(PROBLEM REQUIREMENTS)
Please repeat exactly the lines below from the one containing "-- ===== PORT A" down to the one containing "simp [PySem.Chars.findFrom, h0, h1]", both included, and nothing else.

INPUT DATA Block Start

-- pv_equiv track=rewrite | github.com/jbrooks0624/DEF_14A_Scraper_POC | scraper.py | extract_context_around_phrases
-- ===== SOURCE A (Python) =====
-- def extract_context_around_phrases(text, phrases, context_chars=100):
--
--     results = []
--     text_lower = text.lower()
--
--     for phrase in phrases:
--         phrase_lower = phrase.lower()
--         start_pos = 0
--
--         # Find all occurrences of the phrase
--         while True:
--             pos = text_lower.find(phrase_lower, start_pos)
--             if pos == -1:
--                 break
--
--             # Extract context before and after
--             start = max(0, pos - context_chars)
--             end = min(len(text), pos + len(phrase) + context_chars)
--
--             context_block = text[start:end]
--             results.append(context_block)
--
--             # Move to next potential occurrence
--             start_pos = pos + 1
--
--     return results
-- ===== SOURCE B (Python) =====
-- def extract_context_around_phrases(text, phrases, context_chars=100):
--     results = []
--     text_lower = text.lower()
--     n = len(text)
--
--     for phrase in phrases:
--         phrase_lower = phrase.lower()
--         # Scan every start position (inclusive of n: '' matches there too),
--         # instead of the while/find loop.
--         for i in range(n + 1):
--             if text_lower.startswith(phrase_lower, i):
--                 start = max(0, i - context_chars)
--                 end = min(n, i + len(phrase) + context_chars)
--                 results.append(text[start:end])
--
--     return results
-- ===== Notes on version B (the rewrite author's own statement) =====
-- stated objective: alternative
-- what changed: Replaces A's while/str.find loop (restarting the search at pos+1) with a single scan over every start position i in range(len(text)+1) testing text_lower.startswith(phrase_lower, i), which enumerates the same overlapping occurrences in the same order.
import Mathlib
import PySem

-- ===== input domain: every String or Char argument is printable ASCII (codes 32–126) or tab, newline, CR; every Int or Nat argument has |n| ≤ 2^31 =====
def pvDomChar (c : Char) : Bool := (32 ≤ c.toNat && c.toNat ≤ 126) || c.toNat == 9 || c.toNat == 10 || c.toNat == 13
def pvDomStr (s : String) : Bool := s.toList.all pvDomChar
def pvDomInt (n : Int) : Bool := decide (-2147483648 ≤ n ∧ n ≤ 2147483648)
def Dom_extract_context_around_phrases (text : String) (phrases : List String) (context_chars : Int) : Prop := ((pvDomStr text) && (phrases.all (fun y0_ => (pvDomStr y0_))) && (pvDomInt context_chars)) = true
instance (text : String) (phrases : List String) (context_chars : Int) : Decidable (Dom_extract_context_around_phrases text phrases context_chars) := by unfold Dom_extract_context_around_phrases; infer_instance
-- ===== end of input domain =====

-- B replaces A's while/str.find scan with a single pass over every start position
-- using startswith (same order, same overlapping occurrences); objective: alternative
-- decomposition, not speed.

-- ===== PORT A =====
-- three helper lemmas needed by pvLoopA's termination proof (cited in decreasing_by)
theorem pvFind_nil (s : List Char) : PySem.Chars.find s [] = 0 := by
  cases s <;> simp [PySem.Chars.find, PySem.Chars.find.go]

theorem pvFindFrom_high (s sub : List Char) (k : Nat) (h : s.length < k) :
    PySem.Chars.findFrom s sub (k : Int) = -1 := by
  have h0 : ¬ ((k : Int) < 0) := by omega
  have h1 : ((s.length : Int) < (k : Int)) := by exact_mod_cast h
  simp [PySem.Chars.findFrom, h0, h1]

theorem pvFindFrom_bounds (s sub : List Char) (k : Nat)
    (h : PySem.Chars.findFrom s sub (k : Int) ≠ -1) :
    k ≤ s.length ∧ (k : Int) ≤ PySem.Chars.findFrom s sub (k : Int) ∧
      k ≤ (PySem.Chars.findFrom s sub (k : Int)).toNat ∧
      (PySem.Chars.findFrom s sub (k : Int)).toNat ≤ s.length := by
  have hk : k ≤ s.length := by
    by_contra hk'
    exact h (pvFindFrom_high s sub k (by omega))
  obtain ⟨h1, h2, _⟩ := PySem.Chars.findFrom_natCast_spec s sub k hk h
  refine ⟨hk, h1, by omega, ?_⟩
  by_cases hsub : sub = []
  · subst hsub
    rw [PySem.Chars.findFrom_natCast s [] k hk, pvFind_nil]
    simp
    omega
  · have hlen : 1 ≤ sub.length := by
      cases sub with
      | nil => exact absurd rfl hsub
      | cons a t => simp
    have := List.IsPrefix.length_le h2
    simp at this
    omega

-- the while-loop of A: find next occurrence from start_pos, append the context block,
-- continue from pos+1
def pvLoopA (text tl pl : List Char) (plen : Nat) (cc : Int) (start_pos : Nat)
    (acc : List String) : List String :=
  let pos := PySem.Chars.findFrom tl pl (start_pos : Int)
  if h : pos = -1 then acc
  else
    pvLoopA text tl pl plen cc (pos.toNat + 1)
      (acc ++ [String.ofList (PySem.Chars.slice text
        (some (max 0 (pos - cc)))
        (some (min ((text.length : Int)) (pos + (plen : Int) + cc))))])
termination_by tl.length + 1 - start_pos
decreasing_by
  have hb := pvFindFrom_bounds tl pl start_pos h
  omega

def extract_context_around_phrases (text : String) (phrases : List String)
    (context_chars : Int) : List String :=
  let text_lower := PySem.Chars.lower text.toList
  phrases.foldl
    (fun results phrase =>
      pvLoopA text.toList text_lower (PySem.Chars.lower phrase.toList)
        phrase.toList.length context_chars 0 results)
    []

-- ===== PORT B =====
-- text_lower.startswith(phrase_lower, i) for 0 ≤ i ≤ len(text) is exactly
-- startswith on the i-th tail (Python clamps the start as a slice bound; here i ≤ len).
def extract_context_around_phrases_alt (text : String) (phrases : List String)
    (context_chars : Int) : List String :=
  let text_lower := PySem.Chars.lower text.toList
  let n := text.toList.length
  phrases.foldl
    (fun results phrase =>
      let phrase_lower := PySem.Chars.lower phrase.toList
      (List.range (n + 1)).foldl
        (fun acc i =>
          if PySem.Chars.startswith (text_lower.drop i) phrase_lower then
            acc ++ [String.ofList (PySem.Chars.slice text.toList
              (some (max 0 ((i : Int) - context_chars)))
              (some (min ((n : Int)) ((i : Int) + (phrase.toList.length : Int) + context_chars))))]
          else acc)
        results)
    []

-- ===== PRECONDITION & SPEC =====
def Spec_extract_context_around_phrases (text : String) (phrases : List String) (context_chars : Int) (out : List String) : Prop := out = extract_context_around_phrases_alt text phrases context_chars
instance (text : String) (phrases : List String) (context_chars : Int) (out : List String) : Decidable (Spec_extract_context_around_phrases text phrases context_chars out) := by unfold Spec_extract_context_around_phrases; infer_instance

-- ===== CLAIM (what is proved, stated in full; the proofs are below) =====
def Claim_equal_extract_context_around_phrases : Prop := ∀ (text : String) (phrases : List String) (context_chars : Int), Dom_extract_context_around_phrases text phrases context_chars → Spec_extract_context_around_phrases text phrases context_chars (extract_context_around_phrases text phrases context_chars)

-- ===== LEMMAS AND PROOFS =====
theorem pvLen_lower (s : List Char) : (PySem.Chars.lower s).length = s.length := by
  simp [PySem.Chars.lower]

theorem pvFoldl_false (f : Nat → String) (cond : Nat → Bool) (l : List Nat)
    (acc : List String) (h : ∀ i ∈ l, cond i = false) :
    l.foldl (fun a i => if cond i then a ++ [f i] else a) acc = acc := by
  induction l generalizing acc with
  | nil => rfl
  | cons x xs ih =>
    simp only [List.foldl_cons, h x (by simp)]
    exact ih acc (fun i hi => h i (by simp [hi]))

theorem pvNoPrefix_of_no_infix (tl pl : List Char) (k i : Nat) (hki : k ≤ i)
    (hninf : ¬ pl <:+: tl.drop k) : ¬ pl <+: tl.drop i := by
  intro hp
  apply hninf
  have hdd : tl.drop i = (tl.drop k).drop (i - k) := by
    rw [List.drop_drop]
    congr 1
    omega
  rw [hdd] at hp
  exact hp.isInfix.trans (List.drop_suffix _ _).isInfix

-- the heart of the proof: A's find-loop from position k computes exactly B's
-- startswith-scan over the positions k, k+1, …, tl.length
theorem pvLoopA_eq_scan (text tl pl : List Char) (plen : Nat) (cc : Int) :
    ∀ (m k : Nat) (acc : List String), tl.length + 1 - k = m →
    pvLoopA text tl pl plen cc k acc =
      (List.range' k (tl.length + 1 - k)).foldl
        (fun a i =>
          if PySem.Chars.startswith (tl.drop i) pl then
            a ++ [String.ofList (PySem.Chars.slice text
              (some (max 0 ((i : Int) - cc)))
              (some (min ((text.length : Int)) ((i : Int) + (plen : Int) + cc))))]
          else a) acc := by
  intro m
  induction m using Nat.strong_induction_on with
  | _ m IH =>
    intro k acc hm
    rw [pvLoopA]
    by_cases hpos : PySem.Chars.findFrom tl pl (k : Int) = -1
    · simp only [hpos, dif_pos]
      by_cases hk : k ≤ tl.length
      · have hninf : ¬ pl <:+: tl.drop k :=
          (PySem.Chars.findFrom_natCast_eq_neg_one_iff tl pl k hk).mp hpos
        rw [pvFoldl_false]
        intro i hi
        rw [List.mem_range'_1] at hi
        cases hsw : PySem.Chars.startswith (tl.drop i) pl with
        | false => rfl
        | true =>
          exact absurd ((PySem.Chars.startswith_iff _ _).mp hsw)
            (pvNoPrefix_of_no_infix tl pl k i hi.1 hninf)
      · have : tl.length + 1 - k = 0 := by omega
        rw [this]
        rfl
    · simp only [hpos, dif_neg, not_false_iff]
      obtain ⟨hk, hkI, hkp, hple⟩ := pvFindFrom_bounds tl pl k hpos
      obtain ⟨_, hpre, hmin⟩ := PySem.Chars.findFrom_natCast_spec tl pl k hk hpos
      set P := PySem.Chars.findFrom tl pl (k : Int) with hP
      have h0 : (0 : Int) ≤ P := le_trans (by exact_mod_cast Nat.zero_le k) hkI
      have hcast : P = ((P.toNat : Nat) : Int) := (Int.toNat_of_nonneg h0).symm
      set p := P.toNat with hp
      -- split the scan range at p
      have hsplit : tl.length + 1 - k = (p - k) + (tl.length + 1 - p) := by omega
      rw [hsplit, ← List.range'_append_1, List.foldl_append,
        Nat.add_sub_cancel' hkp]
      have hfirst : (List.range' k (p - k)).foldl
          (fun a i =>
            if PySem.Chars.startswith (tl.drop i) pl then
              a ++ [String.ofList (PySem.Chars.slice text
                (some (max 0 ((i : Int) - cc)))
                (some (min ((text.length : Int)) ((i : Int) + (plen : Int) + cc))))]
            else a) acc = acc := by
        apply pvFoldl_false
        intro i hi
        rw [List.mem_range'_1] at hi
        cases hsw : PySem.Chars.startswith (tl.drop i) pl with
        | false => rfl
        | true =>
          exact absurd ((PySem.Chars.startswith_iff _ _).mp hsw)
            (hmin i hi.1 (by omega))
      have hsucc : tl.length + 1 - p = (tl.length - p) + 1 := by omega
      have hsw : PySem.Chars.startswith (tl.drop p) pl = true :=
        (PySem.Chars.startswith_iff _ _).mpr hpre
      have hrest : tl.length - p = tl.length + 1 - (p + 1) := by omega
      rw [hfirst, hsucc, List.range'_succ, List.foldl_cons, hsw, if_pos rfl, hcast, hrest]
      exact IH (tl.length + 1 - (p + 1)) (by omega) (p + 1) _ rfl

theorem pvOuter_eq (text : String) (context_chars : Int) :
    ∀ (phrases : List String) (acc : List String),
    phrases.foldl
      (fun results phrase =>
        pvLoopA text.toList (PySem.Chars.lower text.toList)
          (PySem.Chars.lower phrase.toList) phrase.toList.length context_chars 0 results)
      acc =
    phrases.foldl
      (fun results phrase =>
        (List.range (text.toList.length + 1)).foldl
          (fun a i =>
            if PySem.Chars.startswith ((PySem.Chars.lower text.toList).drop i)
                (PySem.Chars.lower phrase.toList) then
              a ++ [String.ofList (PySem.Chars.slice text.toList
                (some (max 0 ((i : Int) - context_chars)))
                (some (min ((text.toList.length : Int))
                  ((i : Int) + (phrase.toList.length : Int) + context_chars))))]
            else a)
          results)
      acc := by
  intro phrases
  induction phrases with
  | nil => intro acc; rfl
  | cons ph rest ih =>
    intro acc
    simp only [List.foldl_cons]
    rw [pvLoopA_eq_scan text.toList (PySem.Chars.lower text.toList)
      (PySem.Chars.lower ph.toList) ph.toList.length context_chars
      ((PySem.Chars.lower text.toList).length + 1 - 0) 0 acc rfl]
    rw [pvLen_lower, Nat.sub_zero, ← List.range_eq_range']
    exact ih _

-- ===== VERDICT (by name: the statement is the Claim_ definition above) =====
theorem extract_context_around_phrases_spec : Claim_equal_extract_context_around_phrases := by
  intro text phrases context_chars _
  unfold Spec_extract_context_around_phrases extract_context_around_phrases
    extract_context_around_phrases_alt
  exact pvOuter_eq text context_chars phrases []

INPUT DATA Block End

(WRITTEN ANSWER)
-- ===== PORT A =====
-- three helper lemmas needed by pvLoopA's termination proof (cited in decreasing_by)
theorem pvFind_nil (s : List Char) : PySem.Chars.find s [] = 0 := by
  cases s <;> simp [PySem.Chars.find, PySem.Chars.find.go]

theorem pvFindFrom_high (s sub : List Char) (k : Nat) (h : s.length < k) :
    PySem.Chars.findFrom s sub (k : Int) = -1 := by
  have h0 : ¬ ((k : Int) < 0) := by omega
  have h1 : ((s.length : Int) < (k : Int)) := by exact_mod_cast h
  simp [PySem.Chars.findFrom, h0, h1]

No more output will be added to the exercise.